(Items from a dataset)
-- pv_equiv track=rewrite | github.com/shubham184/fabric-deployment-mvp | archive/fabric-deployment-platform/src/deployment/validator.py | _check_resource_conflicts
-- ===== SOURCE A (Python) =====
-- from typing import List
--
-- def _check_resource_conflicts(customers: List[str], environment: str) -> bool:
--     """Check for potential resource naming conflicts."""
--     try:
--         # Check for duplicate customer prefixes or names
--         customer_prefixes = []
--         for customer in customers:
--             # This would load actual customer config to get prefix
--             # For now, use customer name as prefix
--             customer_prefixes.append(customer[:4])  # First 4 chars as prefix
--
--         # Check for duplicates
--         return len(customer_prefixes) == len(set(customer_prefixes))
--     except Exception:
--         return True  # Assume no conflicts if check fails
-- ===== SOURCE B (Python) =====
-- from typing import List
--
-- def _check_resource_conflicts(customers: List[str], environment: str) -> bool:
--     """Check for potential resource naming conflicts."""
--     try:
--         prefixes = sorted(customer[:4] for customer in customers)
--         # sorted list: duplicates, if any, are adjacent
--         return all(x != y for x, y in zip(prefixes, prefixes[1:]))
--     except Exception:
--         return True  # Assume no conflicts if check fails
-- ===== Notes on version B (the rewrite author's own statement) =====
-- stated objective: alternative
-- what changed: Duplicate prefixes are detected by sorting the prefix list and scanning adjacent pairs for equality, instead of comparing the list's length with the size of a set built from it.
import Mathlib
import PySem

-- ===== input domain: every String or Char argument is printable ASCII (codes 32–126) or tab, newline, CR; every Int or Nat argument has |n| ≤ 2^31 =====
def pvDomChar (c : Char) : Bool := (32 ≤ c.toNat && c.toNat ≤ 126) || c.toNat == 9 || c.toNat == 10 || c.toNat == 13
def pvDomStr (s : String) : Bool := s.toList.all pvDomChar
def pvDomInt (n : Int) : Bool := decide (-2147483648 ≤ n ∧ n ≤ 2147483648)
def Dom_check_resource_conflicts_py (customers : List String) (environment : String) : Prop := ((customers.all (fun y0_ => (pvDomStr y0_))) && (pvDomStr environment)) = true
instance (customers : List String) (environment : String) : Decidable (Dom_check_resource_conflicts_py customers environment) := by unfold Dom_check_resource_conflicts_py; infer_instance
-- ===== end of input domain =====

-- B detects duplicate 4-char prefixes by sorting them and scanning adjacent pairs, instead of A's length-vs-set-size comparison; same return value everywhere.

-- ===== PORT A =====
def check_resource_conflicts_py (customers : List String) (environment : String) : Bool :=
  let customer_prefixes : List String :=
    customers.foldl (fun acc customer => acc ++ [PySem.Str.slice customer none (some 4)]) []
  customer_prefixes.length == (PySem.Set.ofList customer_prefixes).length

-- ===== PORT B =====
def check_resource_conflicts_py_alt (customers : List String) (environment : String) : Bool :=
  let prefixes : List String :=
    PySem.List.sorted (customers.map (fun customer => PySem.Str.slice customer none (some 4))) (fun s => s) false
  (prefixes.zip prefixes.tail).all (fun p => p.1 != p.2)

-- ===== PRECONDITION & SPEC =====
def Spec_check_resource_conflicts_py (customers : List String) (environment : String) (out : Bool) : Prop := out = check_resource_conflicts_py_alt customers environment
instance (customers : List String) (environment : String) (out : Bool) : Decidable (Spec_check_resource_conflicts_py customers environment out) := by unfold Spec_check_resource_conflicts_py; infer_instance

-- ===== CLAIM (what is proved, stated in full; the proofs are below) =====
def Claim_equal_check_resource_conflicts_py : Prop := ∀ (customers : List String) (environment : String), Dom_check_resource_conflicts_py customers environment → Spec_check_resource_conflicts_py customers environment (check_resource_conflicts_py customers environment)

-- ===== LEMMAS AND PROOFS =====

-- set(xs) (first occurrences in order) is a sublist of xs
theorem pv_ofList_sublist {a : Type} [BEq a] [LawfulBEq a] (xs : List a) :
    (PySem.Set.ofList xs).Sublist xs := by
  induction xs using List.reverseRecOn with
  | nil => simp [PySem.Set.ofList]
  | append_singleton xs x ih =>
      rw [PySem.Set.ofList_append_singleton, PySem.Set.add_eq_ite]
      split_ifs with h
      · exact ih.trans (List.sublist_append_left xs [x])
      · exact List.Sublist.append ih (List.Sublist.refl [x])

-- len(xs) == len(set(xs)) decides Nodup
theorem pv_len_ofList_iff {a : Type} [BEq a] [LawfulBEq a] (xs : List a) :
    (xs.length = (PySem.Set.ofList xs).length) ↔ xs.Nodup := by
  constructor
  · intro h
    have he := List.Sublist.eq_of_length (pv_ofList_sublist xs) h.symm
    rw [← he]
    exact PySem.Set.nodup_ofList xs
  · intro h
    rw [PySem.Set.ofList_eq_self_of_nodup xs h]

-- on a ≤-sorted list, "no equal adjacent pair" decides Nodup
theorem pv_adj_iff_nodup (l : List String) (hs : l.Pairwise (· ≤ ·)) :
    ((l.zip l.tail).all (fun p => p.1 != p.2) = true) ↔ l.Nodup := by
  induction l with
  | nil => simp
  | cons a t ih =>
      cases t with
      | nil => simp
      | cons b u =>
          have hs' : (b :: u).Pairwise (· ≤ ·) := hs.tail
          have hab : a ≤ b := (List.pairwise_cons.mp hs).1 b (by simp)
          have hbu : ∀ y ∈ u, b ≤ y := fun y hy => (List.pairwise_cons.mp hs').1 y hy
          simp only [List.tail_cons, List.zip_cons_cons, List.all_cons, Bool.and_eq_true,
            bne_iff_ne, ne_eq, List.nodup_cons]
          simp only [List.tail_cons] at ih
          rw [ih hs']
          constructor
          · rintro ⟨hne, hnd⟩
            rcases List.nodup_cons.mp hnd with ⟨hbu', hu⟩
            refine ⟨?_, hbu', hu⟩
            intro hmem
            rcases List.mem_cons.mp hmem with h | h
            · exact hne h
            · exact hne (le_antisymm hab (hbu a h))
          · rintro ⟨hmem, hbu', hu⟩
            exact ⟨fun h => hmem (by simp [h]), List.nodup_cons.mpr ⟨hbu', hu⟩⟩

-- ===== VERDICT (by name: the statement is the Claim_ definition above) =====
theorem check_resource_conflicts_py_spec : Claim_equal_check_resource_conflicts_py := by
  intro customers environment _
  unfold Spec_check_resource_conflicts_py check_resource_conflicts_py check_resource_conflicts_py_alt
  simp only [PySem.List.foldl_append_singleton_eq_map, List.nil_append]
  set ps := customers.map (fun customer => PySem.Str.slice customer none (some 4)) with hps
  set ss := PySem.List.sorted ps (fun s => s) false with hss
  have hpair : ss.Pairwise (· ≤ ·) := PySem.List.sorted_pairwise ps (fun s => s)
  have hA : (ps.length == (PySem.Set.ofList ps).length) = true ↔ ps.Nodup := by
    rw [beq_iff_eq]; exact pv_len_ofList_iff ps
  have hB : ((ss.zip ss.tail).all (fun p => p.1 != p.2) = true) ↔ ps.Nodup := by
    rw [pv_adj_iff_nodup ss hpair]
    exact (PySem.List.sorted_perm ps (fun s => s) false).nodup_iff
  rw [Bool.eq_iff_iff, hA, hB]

[Exercise brief] Write out, from the lines above, only those from the line with "have hs' : (b" to the line with "exact hne h", exactly as given, including the first and the last.

[Exercise output]
          have hs' : (b :: u).Pairwise (· ≤ ·) := hs.tail
          have hab : a ≤ b := (List.pairwise_cons.mp hs).1 b (by simp)
          have hbu : ∀ y ∈ u, b ≤ y := fun y hy => (List.pairwise_cons.mp hs').1 y hy
          simp only [List.tail_cons, List.zip_cons_cons, List.all_cons, Bool.and_eq_true,
            bne_iff_ne, ne_eq, List.nodup_cons]
          simp only [List.tail_cons] at ih
          rw [ih hs']
          constructor
          · rintro ⟨hne, hnd⟩
            rcases List.nodup_cons.mp hnd with ⟨hbu', hu⟩
            refine ⟨?_, hbu', hu⟩
            intro hmem
            rcases List.mem_cons.mp hmem with h | h
            · exact hne h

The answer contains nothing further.